What collateral damage would a mach 23 bullet cause?

Question

In my sci-fi story there is a man-portable railgun. The gun fires a 4mm-wide tungsten bullet with a muzzle velocity of Mach 23. The inventors of this weapon could have made the projectile faster but were concerned that doing so would cause it to go into orbit and didn't have enough time to fine-tune the velocity. What I'm most worried about is the effects on the nearby atmosphere that such a weapon would cause not only to the individual firing the weapon but also anyone he's fighting along side. Can anyone weigh in on this?

Answer 1

You had it right with the 2mm projectile before you edited.

A 20mm wide projectile would have far too much recoil for a man-portable weapon. Let's say it's 30mm long, since it needs to be longer than it is wide. That would give it a mass of 181 grams. By conservation of momentum, if 181 grams goes forward at mach 23 and you weigh 100 kg, you instantly go backwards at 50 km/h. Or in other words, your shoulder is meat pudding and you're going to have to go find where the gun went.

There's a reason why man-portable railguns are often portrayed in fiction as "needlers." If you shoot something much bigger than a needle, you couldn't handle the recoil.

So, 2mm. Say the projectile is roughly a cylinder, 10 cm long and 2 mm diameter. It weighs 6 grams. If 6 grams goes forward at mach 23 and you weigh 100 kg, you go backwards at 1.7 km/h - you'll be knocked a step back with every shot, but it's manageable.

First, would the 2mm projectile vaporize? The short answer is yes - but not before it could hit a target at 100m+ range.

Based on this article, the drag coefficient C_V settles around 0.6 for a properly shaped hypersonic object. Use the formula here to calculate the drag force: 1/2 * (density of air) * (mach 23)^2 * 0.6 * (frontal area of projectile). That gives us 22N of drag force.

Next we need to know how much energy it takes 6g of tungsten to melt. Tungsten melts at 3695 K, so from room temperature we'll say it has to heat up by 3400 K. But once it gets to 3695 K it doesn't instantly melt; there's something called the latent heat of fusion, which means you have to keep dumping more energy into it while it's at 3695 K before it melts. Adding up those effects, it will take 3847 J to melt the tungsten.

So, the drag force is 22N, and we want to know when it has done 3847 J of work on the projectile. Work = Force * Distance, so Distance = Work / Force. 3847 J / 22N = 175 meters. This means that by the time the projectile has gone 175 meters, it could be completely melted, because enough kinetic energy has been dissipated to melt it, if all the lost kinetic energy went into heating the projectile.

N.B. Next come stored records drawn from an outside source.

-- pv_equiv track=rewrite | github.com/TunKedsaro/feed_recommend_hyde | src/functions/utils/llm_client.py | _try_autoclose_json
-- ===== SOURCE A (Python) =====
-- from typing import Any, Dict, Optional, Tuple
--
-- def _try_autoclose_json(text: str) -> Optional[str]:
--     """
--     Attempt a **safe auto-close** for truncated JSON objects.
--
--     What this DOES:
--     - Counts unmatched `{` and `[` (outside of string literals)
--     - Appends missing closing `]` / `}`
--
--     What this DOES NOT:
--     - Invent keys/values
--     - Modify existing content
--     - Repair broken/unclosed strings
--
--     Returns:
--       Repaired JSON string if it looks safe, else None.
--     """
--     s = (text or "").strip()
--
--     # Only attempt to repair JSON objects. (HyDE bundle schemas are objects.)
--     if not s.startswith("{"):
--         return None
--
--     open_curly = 0
--     open_square = 0
--     in_str = False
--     escape = False
--
--     for ch in s:
--         if escape:
--             escape = False
--             continue
--
--         if ch == "\\" and in_str:
--             escape = True
--             continue
--
--         if ch == '"':
--             in_str = not in_str
--             continue
--
--         # Ignore structure tokens inside string literals.
--         if in_str:
--             continue
--
--         if ch == "{":
--             open_curly += 1
--         elif ch == "}":
--             open_curly = max(0, open_curly - 1)
--         elif ch == "[":
--             open_square += 1
--         elif ch == "]":
--             open_square = max(0, open_square - 1)
--
--     # Unsafe to repair if a string literal is still open.
--     if in_str:
--         return None
--
--     # Already balanced.
--     if open_curly == 0 and open_square == 0:
--         return s
--
--     # Close arrays first, then objects (mirrors typical nesting).
--     return s + ("]" * open_square) + ("}" * open_curly)
-- ===== SOURCE B (Python) =====
-- from typing import Optional
--
-- def _strip_strings(s: str) -> Optional[str]:
--     """Remove complete JSON string literals; None if a string is unterminated."""
--     out = []
--     i = 0
--     n = len(s)
--     while i < n:
--         c = s[i]
--         if c != '"':
--             out.append(c)
--             i += 1
--             continue
--         i += 1
--         while i < n:
--             if s[i] == '"':
--                 i += 1
--                 break
--             if s[i] == '\\':
--                 i += 2
--             else:
--                 i += 1
--         else:
--             return None
--     return ''.join(out)
--
-- def _try_autoclose_json(text: str) -> Optional[str]:
--     s = (text or "").strip()
--     if not s.startswith("{"):
--         return None
--     cleaned = _strip_strings(s)
--     if cleaned is None:
--         return None
--     open_curly = 0
--     open_square = 0
--     for ch in cleaned:
--         if ch == "{":
--             open_curly += 1
--         elif ch == "}":
--             open_curly = max(0, open_curly - 1)
--         elif ch == "[":
--             open_square += 1
--         elif ch == "]":
--             open_square = max(0, open_square - 1)
--     return s + "]" * open_square + "}" * open_curly
-- ===== Notes on version B (the rewrite author's own statement) =====
-- stated objective: alternative
-- what changed: A's single character loop with four pieces of state (two counters, in_str, escape) is split into two phases: a scanner that strips complete JSON string literals (returning None on an unterminated string) followed by a plain clamped bracket counter over the cleaned text, and the balanced special-case branch is dropped since appending zero closers is the identity.
import Mathlib
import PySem

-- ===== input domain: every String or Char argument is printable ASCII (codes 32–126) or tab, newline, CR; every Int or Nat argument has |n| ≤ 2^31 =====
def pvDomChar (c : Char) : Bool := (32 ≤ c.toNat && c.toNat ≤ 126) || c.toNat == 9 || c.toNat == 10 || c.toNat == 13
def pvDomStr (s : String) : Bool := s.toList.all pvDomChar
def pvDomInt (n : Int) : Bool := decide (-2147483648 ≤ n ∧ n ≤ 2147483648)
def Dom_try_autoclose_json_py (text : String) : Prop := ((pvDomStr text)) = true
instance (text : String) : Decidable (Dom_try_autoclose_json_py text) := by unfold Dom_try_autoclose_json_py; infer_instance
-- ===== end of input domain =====

-- B replaces A's single four-state character loop by two phases (strip string literals, then
-- count brackets on the cleaned text); objective: alternative decomposition, same cost.
-- ===== PORT A =====
-- one step of A's for-loop; state = (open_curly, open_square, in_str, escape)
def aStep (st : Int × Int × Bool × Bool) (ch : Char) : Int × Int × Bool × Bool :=
  if st.2.2.2 = true then (st.1, st.2.1, st.2.2.1, false)
  else if ch = '\\' ∧ st.2.2.1 = true then (st.1, st.2.1, st.2.2.1, true)
  else if ch = '"' then (st.1, st.2.1, !st.2.2.1, st.2.2.2)
  else if st.2.2.1 = true then st
  else if ch = '{' then (st.1 + 1, st.2.1, st.2.2)
  else if ch = '}' then (max 0 (st.1 - 1), st.2.1, st.2.2)
  else if ch = '[' then (st.1, st.2.1 + 1, st.2.2)
  else if ch = ']' then (st.1, max 0 (st.2.1 - 1), st.2.2)
  else st

def try_autoclose_json_py (text : String) : Option String :=
  let s := PySem.Str.strip (if text = "" then "" else text)   -- (text or "").strip()
  if ¬ PySem.Str.startswith s "{" = true then none
  else
    let st := s.toList.foldl aStep ((0 : Int), (0 : Int), false, false)
    if st.2.2.1 = true then none                              -- unterminated string
    else if st.1 = 0 ∧ st.2.1 = 0 then some s                 -- already balanced
    -- "]" * open_square + "}" * open_curly (counts are ≥ 0; toNat is exact here)
    else some (String.ofList (s.toList ++ List.replicate st.2.1.toNat ']' ++ List.replicate st.1.toNat '}'))

-- ===== PORT B =====
-- phase 1: remove complete string literals; none = unterminated string
mutual
def altStrip : List Char → Option (List Char)
  | [] => some []
  | c :: rest => if c = '"' then altConsume rest else (altStrip rest).map (c :: ·)
termination_by l => l.length
decreasing_by all_goals simp
def altConsume : List Char → Option (List Char)
  | [] => none
  | c :: rest =>
      if c = '"' then altStrip rest
      else if c = '\\' then altConsume (rest.drop 1)   -- i += 2
      else altConsume rest
termination_by l => l.length
decreasing_by all_goals simp
end

-- phase 2: one step of B's bracket counter over the cleaned text
def bStep (p : Int × Int) (ch : Char) : Int × Int :=
  if ch = '{' then (p.1 + 1, p.2)
  else if ch = '}' then (max 0 (p.1 - 1), p.2)
  else if ch = '[' then (p.1, p.2 + 1)
  else if ch = ']' then (p.1, max 0 (p.2 - 1))
  else p

def try_autoclose_json_py_alt (text : String) : Option String :=
  let s := PySem.Str.strip (if text = "" then "" else text)
  if ¬ PySem.Str.startswith s "{" = true then none
  else
    match altStrip s.toList with
    | none => none
    | some cl =>
        let p := cl.foldl bStep ((0 : Int), (0 : Int))
        some (String.ofList (s.toList ++ List.replicate p.2.toNat ']' ++ List.replicate p.1.toNat '}'))

-- ===== PRECONDITION & SPEC =====
def Spec_try_autoclose_json_py (text : String) (out : Option String) : Prop := out = try_autoclose_json_py_alt text
instance (text : String) (out : Option String) : Decidable (Spec_try_autoclose_json_py text out) := by unfold Spec_try_autoclose_json_py; infer_instance

-- ===== CLAIM (what is proved, stated in full; the proofs are below) =====
def Claim_equal_try_autoclose_json_py : Prop := ∀ (text : String), Dom_try_autoclose_json_py text → Spec_try_autoclose_json_py text (try_autoclose_json_py text)

-- ===== LEMMAS AND PROOFS =====

-- A's loop from a non-string state computes B's two phases; from an in-string state it is altConsume.
theorem master (n : Nat) : ∀ (l : List Char), l.length ≤ n → ∀ (oc os : Int),
    ((∀ cl, altStrip l = some cl →
        l.foldl aStep (oc, os, false, false) =
          ((cl.foldl bStep (oc, os)).1, (cl.foldl bStep (oc, os)).2, false, false)) ∧
      (altStrip l = none → (l.foldl aStep (oc, os, false, false)).2.2.1 = true)) ∧
    ((∀ cl, altConsume l = some cl →
        l.foldl aStep (oc, os, true, false) =
          ((cl.foldl bStep (oc, os)).1, (cl.foldl bStep (oc, os)).2, false, false)) ∧
      (altConsume l = none → (l.foldl aStep (oc, os, true, false)).2.2.1 = true)) := by
  induction n with
  | zero =>
    intro l hl oc os
    have : l = [] := List.eq_nil_of_length_eq_zero (Nat.le_zero.mp hl)
    subst this
    refine ⟨⟨?_, ?_⟩, ?_, ?_⟩
    · intro cl h; simp [altStrip] at h; subst h; simp [List.foldl]
    · intro h; simp [altStrip] at h
    · intro cl h; simp [altConsume] at h
    · intro h; simp [List.foldl]
  | succ n ih =>
    intro l hl oc os
    cases l with
    | nil =>
      refine ⟨⟨?_, ?_⟩, ?_, ?_⟩
      · intro cl h; simp [altStrip] at h; subst h; simp [List.foldl]
      · intro h; simp [altStrip] at h
      · intro cl h; simp [altConsume] at h
      · intro h; simp [List.foldl]
    | cons c rest =>
      have hr : rest.length ≤ n := by simpa using Nat.lt_succ_iff.mp (Nat.lt_of_lt_of_le (by simp) hl)
      constructor
      · -- strip side, state (oc, os, false, false)
        by_cases hq : c = '"'
        · subst hq
          have hstep : aStep (oc, os, false, false) '"' = (oc, os, true, false) := by
            simp [aStep]
          constructor
          · intro cl h
            simp only [altStrip] at h
            simpa [List.foldl_cons, hstep] using ((ih rest hr oc os).2.1 cl h)
          · intro h
            simp only [altStrip] at h
            simpa [List.foldl_cons, hstep] using ((ih rest hr oc os).2.2 h)
        · have hstep : aStep (oc, os, false, false) c =
              ((bStep (oc, os) c).1, (bStep (oc, os) c).2, false, false) := by
            simp only [aStep, bStep]
            split_ifs <;> simp_all
          constructor
          · intro cl h
            simp only [altStrip, if_neg hq, Option.map_eq_some_iff] at h
            obtain ⟨cl', hcl', rfl⟩ := h
            simpa [List.foldl_cons, hstep] using
              ((ih rest hr (bStep (oc, os) c).1 (bStep (oc, os) c).2).1.1 cl' hcl')
          · intro h
            simp only [altStrip, if_neg hq, Option.map_eq_none_iff] at h
            simpa [List.foldl_cons, hstep] using
              ((ih rest hr (bStep (oc, os) c).1 (bStep (oc, os) c).2).1.2 h)
      · -- consume side, state (oc, os, true, false)
        by_cases hq : c = '"'
        · subst hq
          have hstep : aStep (oc, os, true, false) '"' = (oc, os, false, false) := by
            simp [aStep]
          constructor
          · intro cl h
            simp only [altConsume] at h
            simpa [List.foldl_cons, hstep] using ((ih rest hr oc os).1.1 cl h)
          · intro h
            simp only [altConsume] at h
            simpa [List.foldl_cons, hstep] using ((ih rest hr oc os).1.2 h)
        · by_cases hb : c = '\\'
          · subst hb
            have hstep : aStep (oc, os, true, false) '\\' = (oc, os, true, true) := by
              simp [aStep]
            constructor
            · intro cl h
              simp only [altConsume, reduceIte] at h
              cases rest with
              | nil => simp [altConsume] at h
              | cons x r =>
                have hr' : r.length ≤ n := by simp at hr; omega
                have hstep2 : aStep (oc, os, true, true) x = (oc, os, true, false) := by
                  simp [aStep]
                simp only [List.drop_one, List.tail_cons] at h
                simpa [List.foldl_cons, hstep, hstep2] using ((ih r hr' oc os).2.1 cl h)
            · intro h
              simp only [altConsume, reduceIte] at h
              cases rest with
              | nil =>
                have hstep' := hstep
                simp [List.foldl_cons, hstep]
              | cons x r =>
                have hr' : r.length ≤ n := by simp at hr; omega
                have hstep2 : aStep (oc, os, true, true) x = (oc, os, true, false) := by
                  simp [aStep]
                simp only [List.drop_one, List.tail_cons] at h
                simpa [List.foldl_cons, hstep, hstep2] using ((ih r hr' oc os).2.2 h)
          · have hstep : aStep (oc, os, true, false) c = (oc, os, true, false) := by
              simp [aStep, hq, hb]
            constructor
            · intro cl h
              simp only [altConsume, if_neg hq, if_neg hb] at h
              simpa [List.foldl_cons, hstep] using ((ih rest hr oc os).2.1 cl h)
            · intro h
              simp only [altConsume, if_neg hq, if_neg hb] at h
              simpa [List.foldl_cons, hstep] using ((ih rest hr oc os).2.2 h)

-- ===== VERDICT (by name: the statement is the Claim_ definition above) =====
theorem try_autoclose_json_py_spec : Claim_equal_try_autoclose_json_py := by
  intro text _
  unfold Spec_try_autoclose_json_py try_autoclose_json_py try_autoclose_json_py_alt
  set s := PySem.Str.strip (if text = "" then "" else text) with hs
  cases hstart : PySem.Str.startswith s "{" with
  | false =>
    have hst' : PySem.Chars.startswith s.toList ['{'] = false := by
      simpa using hstart
    simp [hst']
  | true =>
    have hst' : PySem.Chars.startswith s.toList ['{'] = true := by
      simpa using hstart
    have hM := master s.toList.length s.toList le_rfl 0 0
    cases hcl : altStrip s.toList with
    | none =>
      have h2 := hM.1.2 hcl
      simp [hst', hcl, h2]
    | some cl =>
      have heq := hM.1.1 cl hcl
      by_cases hbal : (cl.foldl bStep ((0:Int), (0:Int))).1 = 0 ∧ (cl.foldl bStep ((0:Int), (0:Int))).2 = 0
      · simp [hst', hcl, heq, hbal.1, hbal.2]
      · simp [hst', hcl, heq, hbal]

In fact, it won't be melted by 175 meters, because much of, perhaps almost all of, the lost kinetic energy will heat the air instead of the projectile. So the projectile could have a range much greater than 175m, especially if it was designed with ablative materials in front of the tungsten, like the Apollo re-entry module.

However, I will proceed on the assumption that it does melt in 175m, simply because it is very difficult to determine how much of the lost kinetic energy actually heats the projectile. It could go ten times that distance. But it will at least go that distance.

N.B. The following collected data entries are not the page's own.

-- pv_equiv track=rewrite | github.com/doronrpa-hub/rpa-port-platform | functions/lib/ocean_tracker.py | _derive_ocean_step
-- ===== SOURCE A (Python) =====
-- OCEAN_EVENT_TO_STEP = {
--     # Import direction: ocean events precede TaskYam port steps
--     "import": {
--         "AE": "vessel_loaded",
--         "VD": "vessel_departed",
--         "TS": "transshipment",
--         "TL": "transshipment_loaded",
--         "VA": "vessel_arrived",
--         "UV": "port_unloading",      # Overlaps with TaskYam — TaskYam wins
--     },
--     # Export direction: ocean events follow TaskYam port steps
--     "export": {
--         "EE": "empty_pickup",
--         "GI": "cargo_entry",          # Overlaps with TaskYam — TaskYam wins
--         "AE": "vessel_loaded",
--         "VD": "vessel_departed",
--         "VA": "vessel_arrived",
--         "RD": "container_returned",
--     },
-- }
--
-- OCEAN_STEP_PRIORITY = {
--     "pending": 0,
--     "empty_pickup": 10,
--     "cargo_entry": 20,
--     "vessel_loaded": 30,
--     "vessel_departed": 40,
--     "transshipment": 45,
--     "transshipment_loaded": 46,
--     "vessel_arrived": 50,
--     "port_unloading": 60,
--     "container_returned": 90,
-- }
--
-- def _derive_ocean_step(events, direction):
--     """Derive the current ocean-leg step from merged events."""
--     if not events:
--         return None
--
--     step_map = OCEAN_EVENT_TO_STEP.get(direction, OCEAN_EVENT_TO_STEP["import"])
--     best_step = None
--     best_priority = -1
--
--     for evt in events:
--         step = step_map.get(evt["code"])
--         if step:
--             priority = OCEAN_STEP_PRIORITY.get(step, 0)
--             if priority > best_priority:
--                 best_priority = priority
--                 best_step = step
--
--     return best_step
-- ===== SOURCE B (Python) =====
-- OCEAN_EVENT_TO_STEP = {
--     "import": {
--         "AE": "vessel_loaded",
--         "VD": "vessel_departed",
--         "TS": "transshipment",
--         "TL": "transshipment_loaded",
--         "VA": "vessel_arrived",
--         "UV": "port_unloading",
--     },
--     "export": {
--         "EE": "empty_pickup",
--         "GI": "cargo_entry",
--         "AE": "vessel_loaded",
--         "VD": "vessel_departed",
--         "VA": "vessel_arrived",
--         "RD": "container_returned",
--     },
-- }
--
-- OCEAN_STEP_PRIORITY = {
--     "pending": 0,
--     "empty_pickup": 10,
--     "cargo_entry": 20,
--     "vessel_loaded": 30,
--     "vessel_departed": 40,
--     "transshipment": 45,
--     "transshipment_loaded": 46,
--     "vessel_arrived": 50,
--     "port_unloading": 60,
--     "container_returned": 90,
-- }
--
--
-- def _derive_ocean_step(events, direction):
--     """Derive the current ocean-leg step from merged events."""
--     step_map = OCEAN_EVENT_TO_STEP.get(direction, OCEAN_EVENT_TO_STEP["import"])
--
--     present = set()
--     for evt in events:
--         step = step_map.get(evt["code"])
--         if step:
--             present.add(step)
--
--     for step, _prio in sorted(OCEAN_STEP_PRIORITY.items(),
--                               key=lambda kv: kv[1], reverse=True):
--         if step in present:
--             return step
--     return None
-- ===== Notes on version B (the rewrite author's own statement) =====
-- stated objective: alternative
-- what changed: Instead of scanning events while tracking a running (best_step, best_priority) maximum, B collects the set of steps present in one pass and then walks the constant priority table in descending priority order, returning the first step found in the set.
import Mathlib
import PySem

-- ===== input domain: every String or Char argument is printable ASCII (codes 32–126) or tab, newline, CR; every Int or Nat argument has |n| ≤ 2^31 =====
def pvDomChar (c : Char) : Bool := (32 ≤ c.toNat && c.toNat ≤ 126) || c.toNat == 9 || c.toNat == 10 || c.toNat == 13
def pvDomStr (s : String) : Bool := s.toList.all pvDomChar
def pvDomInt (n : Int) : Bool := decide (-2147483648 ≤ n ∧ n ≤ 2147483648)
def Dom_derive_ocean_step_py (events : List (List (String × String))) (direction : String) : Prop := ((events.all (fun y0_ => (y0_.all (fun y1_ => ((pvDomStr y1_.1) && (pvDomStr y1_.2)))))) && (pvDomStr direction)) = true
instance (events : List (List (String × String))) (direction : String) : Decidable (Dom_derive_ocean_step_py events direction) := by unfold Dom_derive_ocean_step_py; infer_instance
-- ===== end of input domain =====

It will melt from the front towards the back, like a candle, over those 175 meters. (Presumably it has fins or something to stabilize it through this process.) We can assume that the melted tungsten will immediately stream away from the solid projectile by the force of the air. Once scattered in the air, the melted tungsten will have a much larger frontal area, so its air resistance will be much greater and the liquid will almost immediately come to a stop. As the liquid tungsten stops, it will deposit its energy into the air.

So that means that the high initial energy of the projectile will be dumped into the air at a linear rate, along the entire 175m path of the projectile.

The initial energy of the projectile is 184 kJ. So it will deposit about 1.05 kJ of energy per meter of its flight.

For comparison, an M80 firecracker has around 12 kJ of explosive energy in it. So the projectile will release 1/12 of an M80 firecracker for each meter it travels. That will be loud, but not too dangerous; it won't hurt the operator of the railgun.

Because it is continually melting, the damage the projectile does when it hits depends on the range. If you hit an enemy at close range, it will release most of the 184 kJ, which will do damage comparable to a hand grenade. By the very end of the 175m range, it will be more like a rifle bullet.

Answer 2

2mm projectile?

It's turned to plasma near instantaneously and unless the round is very long, the lack of mass means that it's unlikely to have enough energy from being turned into plasma to do any meaningful damage to anything nearby.

And yes, I do include downrange in that statement.

Speed is good, but mass is also important. I'd suggest increasing the round size to something more like 20mm - and using the friction and speed as a limiting factor: In a standard atmosphere it can travel X distance before it is totally consumed by vaporization.